Jinjun2009
Title: Identification of mammalian orthologs using local synteny
Given two gene pairs and a a window of three genes upstream and downstream of each gene, their local synteny is size of the max matching between the genes in the two window (excluding the gene pair). Two genes can be matched if their BLASTP E-value < 1e-5.
93 percent of the sampled inter-species pairs are identified as orthology by both Inparanoid and Local Synteny (LS). LS can
- distinguish between true othologs and recent retrogenes
- resolve ambiguous many-to-many orthology relationships into one-to-one pairs
- identify cases of non-orthologous gene displacement by retroduplicated paralsogs
They showed that there is a negative correation between Prodist and the local synteny (r = -0.67 with p-value < 0.0001)
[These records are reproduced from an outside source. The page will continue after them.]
-- pv_equiv track=rewrite | github.com/narasimha-gaonkar/Leetcode | 0720-longest-word-in-dictionary/0720-longest-word-in-dictionary.py | longestWord
-- ===== SOURCE A (Python) =====
-- from typing import List
--
-- def longestWord(words: List[str]) -> str:
--
--     words.sort(key=lambda s: len(s))
--
--     res = {}
--
--     compare = set()
--     compare.add('')
--
--     max_len_word = ''
--
--     max_len = 0
--
--     for word in words:
--         if word[:-1] in compare:
--             if len(word) > max_len:
--                 max_len_word = word
--                 max_len = len(word)
--             elif len(word) == max_len and word < max_len_word:
--                 max_len_word = word
--                 max_len = len(word)
--
--             compare.add(word)
--     return max_len_word
--     if not res:
--         return ''
--     res = list(filter(lambda x: x[1] == max_len, res.items()))
--
--     if len(res) == 1:
--         return res[0][0]
--
--     return sorted(res)[0][0]
-- ===== SOURCE B (Python) =====
-- from typing import List
--
-- def longestWord(words: List[str]) -> str:
--     words.sort(key=len)          # keep A's observable in-place sort side effect
--     present = set(words)
--     best = ''
--     for w in words:
--         if all(w[:k] in present for k in range(1, len(w))):
--             if len(w) > len(best):
--                 best = w
--             elif len(w) == len(best) and w < best:
--                 best = w
--     return best
-- ===== Notes on version B (the rewrite author's own statement) =====
-- stated objective: alternative
-- what changed: A incrementally grows a set of already-buildable words while scanning the length-sorted list and tests only word[:-1] against it; B instead checks every proper prefix of each word directly against the static set of all words, so the result no longer depends on the incremental state (B keeps the in-place length sort only for its observable side effect on the argument).
import Mathlib
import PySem

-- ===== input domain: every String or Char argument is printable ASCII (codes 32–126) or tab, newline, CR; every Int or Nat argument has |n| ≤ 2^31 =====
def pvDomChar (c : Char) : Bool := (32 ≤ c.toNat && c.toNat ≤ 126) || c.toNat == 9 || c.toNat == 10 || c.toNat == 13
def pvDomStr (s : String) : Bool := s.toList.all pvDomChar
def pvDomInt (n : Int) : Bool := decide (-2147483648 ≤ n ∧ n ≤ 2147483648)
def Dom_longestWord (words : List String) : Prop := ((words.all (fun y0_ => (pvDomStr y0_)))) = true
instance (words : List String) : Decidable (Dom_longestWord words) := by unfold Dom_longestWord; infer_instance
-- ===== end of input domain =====

-- B replaces A's incremental "buildable set" (which relies on length-sorted processing order)
-- by a direct check of every proper prefix against the static set of all words (alternative
-- algorithm, same cost); B keeps A's observable in-place length-sort of `words`; the
-- equivalence proved here is about the return value.


-- ===== PORT A =====
-- one iteration of A's `for word in words` loop; state = (compare, max_len_word, max_len)
def stepA (st : PySem.Set String × String × Int) (word : String) : PySem.Set String × String × Int :=
  if st.1.contains (PySem.Str.slice word none (some (-1))) then
    let p : String × Int :=
      if PySem.Str.len word > st.2.2 then (word, PySem.Str.len word)
      else if PySem.Str.len word == st.2.2 && decide (word < st.2.1) then (word, PySem.Str.len word)
      else (st.2.1, st.2.2)
    (st.1.add word, p.1, p.2)
  else st

def longestWord (words : List String) : String :=
  let ws := PySem.List.sorted words (fun s => PySem.Str.len s)
  let st := ws.foldl stepA (PySem.Set.add PySem.Set.empty "", "", 0)
  st.2.1

-- ===== PORT B =====
-- `all(w[:k] in present for k in range(1, len(w)))`
def buildableB (present : PySem.Set String) (w : String) : Bool :=
  (PySem.List.pyRange 1 (PySem.Str.len w) 1).all
    (fun k => present.contains (PySem.Str.slice w none (some k)))

-- one iteration of B's loop; state = best
def stepB (present : PySem.Set String) (best w : String) : String :=
  if buildableB present w then
    if PySem.Str.len w > PySem.Str.len best then w
    else if PySem.Str.len w == PySem.Str.len best && decide (w < best) then w
    else best
  else best

def longestWord_alt (words : List String) : String :=
  let ws := PySem.List.sorted words (fun s => PySem.Str.len s)
  let present := PySem.Set.ofList ws
  ws.foldl (stepB present) ""

-- ===== PRECONDITION & SPEC =====
def Spec_longestWord (words : List String) (out : String) : Prop := out = longestWord_alt words
instance (words : List String) (out : String) : Decidable (Spec_longestWord words out) := by unfold Spec_longestWord; infer_instance

-- ===== CLAIM (what is proved, stated in full; the proofs are below) =====
def Claim_equal_longestWord : Prop := ∀ (words : List String), Dom_longestWord words → Spec_longestWord words (longestWord words)

-- ===== LEMMAS AND PROOFS =====

-- a word is "good" (buildable) wrt the word list S: every nonempty proper prefix is in S
def Good (S : List String) (w : String) : Prop :=
  ∀ k : Nat, 1 ≤ k → k < w.toList.length → String.ofList (w.toList.take k) ∈ S

lemma str_slice_take (w : String) (k : Int) (hk : 0 ≤ k) :
    PySem.Str.slice w none (some k) = String.ofList (w.toList.take k.toNat) := by
  apply String.toList_inj.mp
  rw [PySem.Str.toList_slice, PySem.Chars.slice_eq_listSlice, PySem.List.slice_to _ hk,
    String.toList_ofList]

lemma str_slice_neg_one (w : String) :
    PySem.Str.slice w none (some (-1)) = String.ofList w.toList.dropLast := by
  apply String.toList_inj.mp
  rw [PySem.Str.slice_to_neg_one, String.toList_ofList]

lemma buildableB_iff (S : List String) (w : String) :
    buildableB (PySem.Set.ofList S) w = true ↔ Good S w := by
  unfold buildableB
  rw [List.all_eq_true]
  constructor
  · intro h k hk1 hk2
    have hmem : (k : Int) ∈ PySem.List.pyRange 1 (PySem.Str.len w) 1 := by
      rw [PySem.List.mem_pyRange_one, PySem.Str.len_eq]
      omega
    have := h _ hmem
    rw [str_slice_take w k (by omega), PySem.Set.contains_iff, PySem.Set.mem_ofList] at this
    simpa using this
  · intro hg x hx
    rw [PySem.List.mem_pyRange_one, PySem.Str.len_eq] at hx
    rw [str_slice_take w x (by omega), PySem.Set.contains_iff, PySem.Set.mem_ofList]
    have := hg x.toNat (by omega) (by omega)
    simpa [Int.toNat_of_nonneg (by omega : (0:Int) ≤ x)] using this

-- A's condition `word[:-1] in compare` agrees with Good, given the loop invariant on compare
lemma condA_iff (S done rest : List String) (w : String)
    (hS : S = done ++ w :: rest)
    (hs : S.Pairwise (fun a b => a.toList.length ≤ b.toList.length))
    (comp : PySem.Set String)
    (hc : ∀ v : String, v ∈ comp ↔ v = "" ∨ (v ∈ done ∧ Good S v)) :
    (comp.contains (PySem.Str.slice w none (some (-1))) = true) ↔ Good S w := by
  rw [str_slice_neg_one, PySem.Set.contains_iff, hc]
  -- every element of S strictly shorter than w is already in done
  have hclose : ∀ u ∈ S, u.toList.length < w.toList.length → u ∈ done := by
    intro u hu hlen
    rw [hS] at hu hs
    rcases List.mem_append.mp hu with h | h
    · exact h
    · rcases List.mem_cons.mp h with rfl | h
      · omega
      · have := ((List.pairwise_append.mp hs).2.1)
        have hw := (List.pairwise_cons.mp this).1 u h
        omega
  by_cases h1 : w.toList.length ≤ 1
  · -- w[:-1] = '' ∈ compare; Good is vacuous
    have hd : w.toList.dropLast = [] := by
      exact List.eq_nil_of_length_eq_zero (by rw [List.length_dropLast]; omega)
    rw [hd]
    constructor
    · intro _ k hk1 hk2; omega
    · intro _; left; rfl
  · rw [not_le] at h1
    have hne : String.ofList w.toList.dropLast ≠ "" := by
      intro h
      have h2 := congrArg (fun s => s.toList.length) h
      simp only [String.toList_ofList, String.toList_empty, List.length_dropLast,
        List.length_nil] at h2
      omega
    have hdl : w.toList.dropLast = w.toList.take (w.toList.length - 1) :=
      List.dropLast_eq_take
    constructor
    · rintro (h | ⟨hdone, hgood⟩)
      · exact absurd h hne
      · intro k hk1 hk2
        by_cases hk : k = w.toList.length - 1
        · subst hk
          rw [← hdl]
          exact (hS ▸ List.mem_append.mpr (Or.inl hdone))
        · have hk' : k < w.toList.length - 1 := by omega
          have := hgood k hk1 (by rw [String.toList_ofList, List.length_dropLast]; omega)
          rw [String.toList_ofList, hdl, List.take_take,
            Nat.min_eq_left (by omega : k ≤ w.toList.length - 1)] at this
          exact this
    · intro hg
      right
      have hwS : String.ofList w.toList.dropLast ∈ S := by
        have := hg (w.toList.length - 1) (by omega) (by omega)
        rwa [← hdl] at this
      refine ⟨hclose _ hwS (by rw [String.toList_ofList, List.length_dropLast]; omega), ?_⟩
      intro k hk1 hk2
      rw [String.toList_ofList, List.length_dropLast] at hk2
      have := hg k hk1 (by omega)
      rw [String.toList_ofList, hdl, List.take_take,
        Nat.min_eq_left (by omega : k ≤ w.toList.length - 1)]
      exact this

lemma fold_agree (S : List String)
    (hs : S.Pairwise (fun a b => a.toList.length ≤ b.toList.length)) :
    ∀ (rest done : List String), S = done ++ rest →
    ∀ (comp : PySem.Set String) (best : String),
    (∀ v : String, v ∈ comp ↔ v = "" ∨ (v ∈ done ∧ Good S v)) →
    (rest.foldl stepA (comp, best, (best.toList.length : Int))).2.1
      = rest.foldl (stepB (PySem.Set.ofList S)) best := by
  intro rest
  induction rest with
  | nil => intro done _ comp best _; rfl
  | cons w rest ih =>
    intro done hS comp best hc
    have hcond := condA_iff S done rest w hS hs comp hc
    have hbuild := buildableB_iff S w
    have hS' : S = (done ++ [w]) ++ rest := by rw [hS]; simp
    by_cases hg : Good S w
    · -- both loops accept w
      have hA : comp.contains (PySem.Str.slice w none (some (-1))) = true := hcond.mpr hg
      have hB : buildableB (PySem.Set.ofList S) w = true := hbuild.mpr hg
      have hcomp' : ∀ v : String, v ∈ comp.add w ↔ v = "" ∨ (v ∈ done ++ [w] ∧ Good S v) := by
        intro v
        rw [PySem.Set.mem_add, hc]
        constructor
        · rintro ((rfl | ⟨hv, hgv⟩) | rfl)
          · left; rfl
          · right; exact ⟨List.mem_append.mpr (Or.inl hv), hgv⟩
          · right; exact ⟨List.mem_append.mpr (Or.inr (List.mem_singleton.mpr rfl)), hg⟩
        · rintro (rfl | ⟨hv, hgv⟩)
          · left; left; rfl
          · rcases List.mem_append.mp hv with h | h
            · left; right; exact ⟨h, hgv⟩
            · right; exact (List.mem_singleton.mp h)
      have hstep : stepA (comp, best, (best.toList.length : Int)) w
            = (comp.add w, stepB (PySem.Set.ofList S) best w,
               (((stepB (PySem.Set.ofList S) best w).toList.length : Int))) := by
        simp only [stepA, stepB, hA, hB, if_true, PySem.Str.len_eq]
        split_ifs <;> rfl
      simp only [List.foldl_cons]
      rw [hstep]
      exact ih (done ++ [w]) hS' (comp.add w) _ hcomp'
    · -- both loops skip w
      have hA : ¬ comp.contains (PySem.Str.slice w none (some (-1))) = true := fun h => hg (hcond.mp h)
      have hB : ¬ buildableB (PySem.Set.ofList S) w = true := fun h => hg (hbuild.mp h)
      have hcomp' : ∀ v : String, v ∈ comp ↔ v = "" ∨ (v ∈ done ++ [w] ∧ Good S v) := by
        intro v
        rw [hc]
        constructor
        · rintro (rfl | ⟨hv, hgv⟩)
          · left; rfl
          · right; exact ⟨List.mem_append.mpr (Or.inl hv), hgv⟩
        · rintro (rfl | ⟨hv, hgv⟩)
          · left; rfl
          · rcases List.mem_append.mp hv with h | h
            · right; exact ⟨h, hgv⟩
            · exact absurd hgv (by rw [List.mem_singleton.mp h]; exact hg)
      have hA' : PySem.Str.slice w none (some (-1)) ∉ comp :=
        fun h => hA ((PySem.Set.contains_iff comp _).mpr h)
      have hB' := Bool.eq_false_iff.mpr hB
      simp only [List.foldl_cons]
      rw [show stepA (comp, best, (best.toList.length : Int)) w = (comp, best, (best.toList.length : Int)) from by simp [stepA, hA'],
          show stepB (PySem.Set.ofList S) best w = best from by simp [stepB, hB']]
      exact ih (done ++ [w]) hS' comp best hcomp'

-- ===== VERDICT (by name: the statement is the Claim_ definition above) =====
theorem longestWord_spec : Claim_equal_longestWord := by
  intro words _
  unfold Spec_longestWord longestWord longestWord_alt
  set S := PySem.List.sorted words (fun s => PySem.Str.len s) with hSdef
  have hs : S.Pairwise (fun a b => a.toList.length ≤ b.toList.length) := by
    have := PySem.List.sorted_pairwise words (fun s => PySem.Str.len s)
    refine this.imp ?_
    intro a b h
    simp only [PySem.Str.len_eq] at h
    exact_mod_cast h
  have hinit : ∀ v : String, v ∈ PySem.Set.add PySem.Set.empty "" ↔ v = "" ∨ (v ∈ ([] : List String) ∧ Good S v) := by
    intro v
    rw [PySem.Set.mem_add]
    simp [PySem.Set.empty]
  have h := fold_agree S hs S [] rfl (PySem.Set.add PySem.Set.empty "") "" hinit
  simpa using h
They find that pairs with more than one homologous match minimizes the sum of FP and FN rates when comparing against Inparanoid and Ensembl.
They compared LS with six well-known methods using Latent Class Analysis.
- Inparanoid
- OrthoMCL
- RBH
- SBH
- BLASTP
- orthology data from Ensembl
LCA estimates FP and FN rates based on agreement and disagreement between various orthology definitions.
For each gene pair, they computed the intron conservation ratio (ICR) which is #(positional homologous introns)/#(intron positions in protein alignment)
- NLS, I, ICR = 0 - RT miscalls, part of 1-many
- NLS, I, ICR > 0 - loss of local synteny
- S, NI, ICR < 0.5 - distance paralogs
- S, NI, ICR >= 0.5 - RT miscalls, distant paralogs
- NS, NI, ICR = 1 - distance paralogs
Retrotransposed copies of a gene does not have introns.
Loss of local synteny likely results from rearrangements and gene insertions or gene losses in more distance species.
Distant paralogs.
They show two specific examples of many-to-many groups of genes from Inparanoid, where the use of local synteny information helps to infer the evolutionary history (segmental duplication or RT events).
In terms of FP rates, BLASTP > SBH > LS > RBH. FN rate of local synteny is higher than those from BLASTP based orthlogies. They may be due to distant paralogs retaining flanking genes, but diverging in their coding sequences.
DNA-mediated gene duplicated can include multiple genes and associated intergenic sequences and introns, while RNA-mediated duplications (RT) only copies coding sequences.